In penalized regression, λ determines the amount of regularization and, thus, model complexity. K-fold cross-validation (CV) is a common approach to tune the penalty parameter. After training data are partitioned into K sets of equal size, the model is fitted with the training set excluding the k-th fold, and the fitted values are obtained for the k-th fold. This is repeated for every k-th fold \(\left( {k = 1, 2, \ldots ,K} \right)\), and each fold’s CV error is calculated. The average of the K folds’ CV errors serves as the overall CV error (Eq. 4). The number of folds depends on sample size (Friedman et al., 2021), and 10 folds are frequently used in ML (e.g., Wu & Lange, 2008; Zhu & Hastie, 2004) and are the default of the glmnet package (Friedman et al., 2021) in the R program (R Core Team, 2021) used in this study.

$$CV\left( {\hat{f},\lambda } \right) = \frac{1}{N}\mathop \sum \limits_{i = 1}^N L\left( {y_{i,} \hat{f}^{ - k\left( i \right)} \left( {x_i ,\lambda } \right)} \right)$$

The following steps were used to tune the penalty parameter, λ. First, the data were divided into training and test data (ratio of 7:3). Second, a tenfold CV was executed with the training data to build prediction models with LASSO and Enet, respectively. The λ value to minimize the CV error was identified as a result. Third, using test data from Step 1, LASSO and Enet models built in Step 2 were evaluated in terms of prediction error. Specifically, root mean square error (RMSE) was calculated as the square root of the mean of squared difference of the response variable and its predicted value. RMSEs obtained with CV and test data served as the CV error and prediction error, respectively.

These three steps were iterated 100 times to consider the bias resulting from data-splitting (Meinshausen & Bühlmann, 2010; Shevade & Keerthi, 2003), which is the same as the shuffled k-fold CV in deep learning (Herent et al., 2019; Inoue et al., 2019). The selection or non-selection of each predictor in the 100 iterations was counted, which is recommended as necessary when variable selection is of interest (Yoo & Rho, 2021). This resulted in the reporting of number of selected variables into the following five categories: 1 or more, 25 or more, 50 or more, 75 or more, and all 100 iterations, respectively.

Random forest and cross-validation

RF is a nonparametric technique that yields nonlinear models by utilizing decision trees as a base learner, and is known to have strength in prediction. Specifically, RF creates bootstrapped samples, fits decision tree models on the bootstrapped samples, and combines the results of each decision tree as an ensemble method. While RF also has tuning parameters, researchers typically adopt what Breiman suggested, which are default settings in various statistical packages, including R. Specifically for a continuous response variable, Breiman (2001) suggested the number of predictors divided by 3 as the number of predictor candidates considered at each split. In a recent study, empirical findings found that efforts to tune RF parameters did not outperform Breiman’s suggestion (Yoo et al., 2022).
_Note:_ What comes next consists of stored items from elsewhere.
theorem pvInv_insert {base S k : List Char} {b : Bool} {m : PySem.Dict (List Char) Bool}
    (hm : pvInv base S m) (hk : b = true ↔ PvDer S k) : pvInv base S (m.insert k b) := by
  intro k' b' hget _hr
  by_cases hkk : k' = k
  · subst hkk
    rw [PySem.Dict.get?_insert_self] at hget
    cases hget; exact hk
  · rw [PySem.Dict.get?_insert_of_ne _ _ hkk] at hget
    exact hm k' b' hget _hr

theorem pvGoLoop_correct (s base : List Char) (fuel' : Nat) (t : List Char)
    (hbase : pvReach base t)
    (hb : s.length < t.length + 3 * (fuel' + 1))
    (hrec : ∀ t' m, pvReach base t' → s.length < t'.length + 3 * fuel' → pvInv base s m →
      pvInv base s (pvGo s fuel' t' m).2 ∧ ((pvGo s fuel' t' m).1 = true ↔ PvDer s t')) :
    ∀ (is : List Nat) (m : PySem.Dict (List Char) Bool), pvInv base s m →
      (∀ i ∈ is, i ≤ t.length) →
      ((¬ ∃ i ∈ is, PvDer s (pvIns t i)) → ¬ PvDer s t) →
      pvInv base s (pvGoLoop (pvGo s fuel') t is m).2 ∧
        ((pvGoLoop (pvGo s fuel') t is m).1 = true ↔ ∃ i ∈ is, PvDer s (pvIns t i)) := by
  intro is
  induction is with
  | nil =>
    intro m hm _ hrest
    refine ⟨pvInv_insert hm ?_, by simp [pvGoLoop]⟩
    simp only [Bool.false_eq_true, false_iff]
    exact hrest (by simp)
  | cons i is ih =>
    intro m hm hmem hrest
    have hib : i ≤ t.length := hmem i (by simp)
    obtain ⟨hinv', hiff⟩ := hrec (pvIns t i) m (pvReach_ins hbase hib)
      (by rw [pvIns_length hib]; omega) hm
    rcases hcall : pvGo s fuel' (pvIns t i) m with ⟨r, m'⟩
    rw [hcall] at hinv' hiff
    simp only at hinv' hiff
    have hunfold : pvGoLoop (pvGo s fuel') t (i :: is) m =
        match pvGo s fuel' (pvIns t i) m with
        | (true, m') => (true, m'.insert t true)
        | (false, m') => pvGoLoop (pvGo s fuel') t is m' := rfl
    rw [hunfold, hcall]
    cases r with
    | true =>
      have hder : PvDer s (pvIns t i) := hiff.mp rfl
      refine ⟨pvInv_insert hinv' (by simp only [true_iff]; exact pvDer_of_ins hder), ?_⟩
      simp only [true_iff]
      exact ⟨i, by simp, hder⟩
    | false =>
      have hni : ¬ PvDer s (pvIns t i) := by
        intro hd
        have := hiff.mpr hd
        simp at this
      have hrest' : (¬ ∃ j ∈ is, PvDer s (pvIns t j)) → ¬ PvDer s t := by
        intro hno
        apply hrest
        rintro ⟨j, hj, hd⟩
        rcases List.mem_cons.mp hj with hji | hjtail
        · subst hji; exact hni hd
        · exact hno ⟨j, hjtail, hd⟩
      obtain ⟨hinv'', hiff''⟩ := ih m' hinv' (fun j hj => hmem j (List.mem_cons_of_mem _ hj)) hrest'
      refine ⟨hinv'', ?_⟩
      rw [hiff'']
      constructor
      · rintro ⟨j, hj, hd⟩; exact ⟨j, List.mem_cons_of_mem _ hj, hd⟩
      · rintro ⟨j, hj, hd⟩
        rcases List.mem_cons.mp hj with hji | hjtail
        · subst hji; exact absurd hd hni
        · exact ⟨j, hjtail, hd⟩

theorem pvGo_correct : ∀ (fuel : Nat) (s base t : List Char) (m : PySem.Dict (List Char) Bool),
    pvReach base t → s.length < t.length + 3 * fuel → pvInv base s m →
    pvInv base s (pvGo s fuel t m).2 ∧ ((pvGo s fuel t m).1 = true ↔ PvDer s t) := by
  intro fuel
  induction fuel with
  | zero =>
    intro s base t m hbase hb hm
    rw [pvGo]
    cases hget : m.get? t with
    | some b => exact ⟨hm, hm t b hget hbase⟩
    | none =>
      have hgt : t.length > s.length := by omega
      have hne : ¬ s == t := by
        simp only [beq_iff_eq]
        intro he; subst he; omega
      simp only [hne, Bool.false_eq_true, if_false, hgt, if_true]
      refine ⟨hm, ?_⟩
      simp only [Bool.false_eq_true, false_iff]
      intro hd
      have := pvDer_length hd
      omega
  | succ fuel' ih =>
    intro s base t m hbase hb hm
    rw [pvGo]
    cases hget : m.get? t with
    | some b => exact ⟨hm, hm t b hget hbase⟩
    | none =>
      by_cases hst : s = t
      · subst hst
        simp only [BEq.rfl, if_true]
        exact ⟨hm, by simp [PvDer.refl]⟩
      · have hne : (s == t) = false := by simp [hst]
        rw [hne]
        simp only [Bool.false_eq_true, if_false]
        by_cases hgt : t.length > s.length
        · simp only [hgt, if_true]
          refine ⟨hm, ?_⟩
          simp only [Bool.false_eq_true, false_iff]
          intro hd
          have := pvDer_length hd
          omega
        · simp only [hgt, if_false]
          have hloop := pvGoLoop_correct s base fuel' t hbase hb
            (fun t' m' hr' hb' hm' => ih s base t' m' hr' hb' hm')
            (List.range (t.length + 1)) m hm
            (fun i hi => by have := List.mem_range.mp hi; omega)
            ?_
          · obtain ⟨hinv, hiff⟩ := hloop
            refine ⟨hinv, ?_⟩
            rw [hiff]
            constructor
            · rintro ⟨i, _, hd⟩; exact pvDer_of_ins hd
            · intro hd
              obtain ⟨i, hi, hdi⟩ := pvDer_unfold (fun he => hst he.symm) hd
              exact ⟨i, List.mem_range.mpr (by omega), hdi⟩
          · intro hno hd
            obtain ⟨i, hi, hdi⟩ := pvDer_unfold (fun he => hst he.symm) hd
            exact hno ⟨i, List.mem_range.mpr (by omega), hdi⟩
In this study, we employed the default values of the randomForest library in R (Liaw, 2022). Specifically, there were 500 trees with 62 randomly sampled variables considered as predictor candidates at each split.

We used the following steps for RF in this study. First, the same sets of training and test data (ratio of 7:3) as used in penalized regression were utilized for comparison purposes. Second, RF models were fitted with the training data. Third, the models from Step 2 were applied to the test data from Step 1. Correspondingly, the RMSE was calculated with the test data, which served as the prediction error of RF. These steps were then repeated 100 times.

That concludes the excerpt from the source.